» EXERCISE DIRECTIONS:
Report each line of the material below where the word "objective" can be found.
*** Opening ENTRIES PROVIDED ***
-- pv_equiv track=rewrite | github.com/RiadMoudjahed/SOC-Analyst-Projects | SIEM/Backdoor Activity Analyzer/backdoor_analyzer.py | detect_repeated_ips
-- ===== SOURCE A (Python) =====
-- from collections import defaultdict
--
-- def detect_repeated_ips(window_dict):
--     ip_frequency = defaultdict(int)
--     ip_window = defaultdict(list)
--     for window, ip_set in window_dict.items():
--         for ip in ip_set:
--             ip_frequency[ip] += 1
--             ip_window[ip].append(window)
--     return ip_frequency, ip_window
-- ===== SOURCE B (Python) =====
-- from collections import defaultdict
--
-- def detect_repeated_ips(window_dict):
--     # Flatten to a list of (ip, window) events, then group: for each distinct IP
--     # (first-occurrence order) scan the event list for its count and its windows.
--     pairs = [(ip, window) for window, ip_set in window_dict.items() for ip in ip_set]
--     order = list(dict.fromkeys(ip for ip, _ in pairs))
--     ip_frequency = defaultdict(int, {ip: sum(1 for i, _ in pairs if i == ip) for ip in order})
--     ip_window = defaultdict(list, {ip: [w for i, w in pairs if i == ip] for ip in order})
--     return ip_frequency, ip_window
-- ===== Notes on version B (the rewrite author's own statement) =====
-- stated objective: alternative
-- what changed: Instead of one nested loop incrementally updating two defaultdicts, B flattens the input into an (ip, window) event list, dedups the ips for first-occurrence order, and builds both dicts by per-IP scans of the event list (count and filtered windows).
import Mathlib
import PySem

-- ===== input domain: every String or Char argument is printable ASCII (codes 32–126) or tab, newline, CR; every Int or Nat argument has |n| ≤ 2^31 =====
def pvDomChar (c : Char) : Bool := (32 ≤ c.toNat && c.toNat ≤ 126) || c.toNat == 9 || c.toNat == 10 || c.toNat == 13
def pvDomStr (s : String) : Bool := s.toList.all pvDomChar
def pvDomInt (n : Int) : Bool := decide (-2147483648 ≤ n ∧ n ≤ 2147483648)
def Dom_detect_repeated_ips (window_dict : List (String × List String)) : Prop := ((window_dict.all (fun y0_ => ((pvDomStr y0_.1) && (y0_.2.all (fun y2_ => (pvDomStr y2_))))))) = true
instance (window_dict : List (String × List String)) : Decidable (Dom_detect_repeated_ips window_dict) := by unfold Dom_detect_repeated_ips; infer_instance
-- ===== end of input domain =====

-- B flattens the input into an (ip, window) event list and builds both dicts by
-- per-IP scans of that list (objective: alternative decomposition, not faster).

-- ===== PORT A =====
-- one nested loop maintaining BOTH defaultdicts: ip_frequency[ip] += 1; ip_window[ip].append(window)
def detect_repeated_ips (window_dict : List (String × List String)) : (List (String × Int)) × (List (String × List String)) :=
  let st := window_dict.foldl
    (fun (st : PySem.Dict String Int × PySem.Dict String (List String)) wp =>
      wp.2.foldl
        (fun (st : PySem.Dict String Int × PySem.Dict String (List String)) ip =>
          (st.1.modify ip 0 (fun v => v + 1), st.2.modify ip [] (fun ws => ws ++ [wp.1])))
        st)
    (PySem.Dict.empty, PySem.Dict.empty)
  (st.1.items, st.2.items)

-- ===== PORT B =====
-- flatten to (ip, window) events; dedup ips (dict.fromkeys); per-IP scans build each dict
def detect_repeated_ips_alt (window_dict : List (String × List String)) : (List (String × Int)) × (List (String × List String)) :=
  let pairs := window_dict.flatMap (fun wp => wp.2.map (fun ip => (ip, wp.1)))
  let order := PySem.List.dedup (pairs.map Prod.fst)
  (order.map (fun ip => (ip, ((pairs.countP (fun p => p.1 == ip) : Nat) : Int))),
   order.map (fun ip => (ip, (pairs.filter (fun p => p.1 == ip)).map Prod.snd)))

-- ===== PRECONDITION & SPEC =====
def Spec_detect_repeated_ips (window_dict : List (String × List String)) (out : (List (String × Int)) × (List (String × List String))) : Prop := out = detect_repeated_ips_alt window_dict
instance (window_dict : List (String × List String)) (out : (List (String × Int)) × (List (String × List String))) : Decidable (Spec_detect_repeated_ips window_dict out) := by unfold Spec_detect_repeated_ips; infer_instance

-- ===== CLAIM (what is proved, stated in full; the proofs are below) =====
def Claim_equal_detect_repeated_ips : Prop := ∀ (window_dict : List (String × List String)), Dom_detect_repeated_ips window_dict → Spec_detect_repeated_ips window_dict (detect_repeated_ips window_dict)

-- ===== LEMMAS AND PROOFS =====

-- a fold whose step acts componentwise on a pair splits into two folds
theorem pvProd_foldl {α β σ : Type} (g : α → σ → α) (h : β → σ → β)
    (l : List σ) (a : α) (b : β) :
    l.foldl (fun st x => (g st.1 x, h st.2 x)) (a, b) = (l.foldl g a, l.foldl h b) := by
  induction l generalizing a b with
  | nil => rfl
  | cons x rest ih => exact ih _ _

-- A's pair-state nested fold splits into the frequency fold and the window fold
theorem pvA_split (l : List (String × List String))
    (f : PySem.Dict String Int) (w : PySem.Dict String (List String)) :
    l.foldl
      (fun (st : PySem.Dict String Int × PySem.Dict String (List String)) wp =>
        wp.2.foldl
          (fun (st : PySem.Dict String Int × PySem.Dict String (List String)) ip =>
            (st.1.modify ip 0 (fun v => v + 1), st.2.modify ip [] (fun ws => ws ++ [wp.1])))
          st)
      (f, w)
    = (l.foldl (fun d wp => wp.2.foldl (fun d ip => d.modify ip 0 (fun v => v + 1)) d) f,
       l.foldl (fun d wp => wp.2.foldl (fun d ip => d.modify ip [] (fun ws => ws ++ [wp.1])) d) w) := by
  induction l generalizing f w with
  | nil => rfl
  | cons wp rest ih =>
    simp only [List.foldl_cons]
    rw [pvProd_foldl (fun d ip => d.modify ip 0 (fun v => v + 1))
          (fun d ip => d.modify ip [] (fun ws => ws ++ [wp.1])) wp.2 f w]
    exact ih _ _

-- abbreviation for B's flattened event list
def pvPairs (l : List (String × List String)) : List (String × String) :=
  l.flatMap (fun wp => wp.2.map (fun ip => (ip, wp.1)))

theorem pvPairs_map_fst (l : List (String × List String)) :
    (pvPairs l).map Prod.fst = l.flatMap (fun wp => wp.2) := by
  simp [pvPairs, List.map_flatMap, List.map_map, Function.comp_def]

-- A's frequency fold is Counter of the flattened ip list
theorem pvFreq_eq_counter (l : List (String × List String)) :
    l.foldl (fun d wp => wp.2.foldl (fun d ip => d.modify ip 0 (fun v => v + 1)) d) PySem.Dict.empty
      = PySem.Dict.counter (l.flatMap (fun wp => wp.2)) := by
  rw [PySem.Dict.counter_eq_foldl, List.foldl_flatMap]

-- A's window fold is the fold of the append step over the flattened event list
theorem pvWin_eq_pairs_fold (l : List (String × List String)) :
    l.foldl (fun d wp => wp.2.foldl (fun d ip => d.modify ip [] (fun ws => ws ++ [wp.1])) d) PySem.Dict.empty
      = (pvPairs l).foldl (fun d p => d.modify p.1 [] (fun ws => ws ++ [p.2])) PySem.Dict.empty := by
  rw [pvPairs, List.foldl_flatMap]
  congr 1
  funext d wp
  rw [List.foldl_map]

-- ===== VERDICT (by name: the statement is the Claim_ definition above) =====
theorem detect_repeated_ips_spec : Claim_equal_detect_repeated_ips := by
  intro wd _
  unfold Spec_detect_repeated_ips detect_repeated_ips detect_repeated_ips_alt
  simp only [pvA_split, PySem.List.dedup_eq_ofList]
  rw [Prod.mk.injEq]
  constructor
  · -- frequency component
    rw [pvFreq_eq_counter, PySem.Dict.items_counter,
        show wd.flatMap (fun wp => wp.2) = (pvPairs wd).map Prod.fst from (pvPairs_map_fst wd).symm]
    refine List.map_congr_left (fun k _ => ?_)
    congr 1
    rw [List.count_eq_countP, List.countP_map, pvPairs]
    simp [Function.comp_def]
  · -- window component
    rw [pvWin_eq_pairs_fold]
    set w := (pvPairs wd).foldl (fun d p => d.modify p.1 [] (fun ws => ws ++ [p.2])) PySem.Dict.empty with hw
    have hkeys : w.keys = PySem.Set.ofList ((pvPairs wd).map Prod.fst) := by
      rw [hw, PySem.Dict.keys_foldl_modify_key, PySem.Dict.keys_empty, PySem.Set.update_nil_left]
    have hnd : w.keys.Nodup := by
      rw [hkeys]; exact PySem.Set.nodup_ofList _
    rw [PySem.Dict.items_eq_map_keys w hnd [], hkeys]
    refine List.map_congr_left (fun k _ => ?_)
    congr 1
    rw [hw, PySem.Dict.getD_foldl_modify_append, PySem.Dict.getD_empty]
    simp [pvPairs]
*** Closing ENTRIES PROVIDED ***
» RESPONSE AREA:
-- stated objective: alternative
-- per-IP scans of that list (objective: alternative decomposition, not faster).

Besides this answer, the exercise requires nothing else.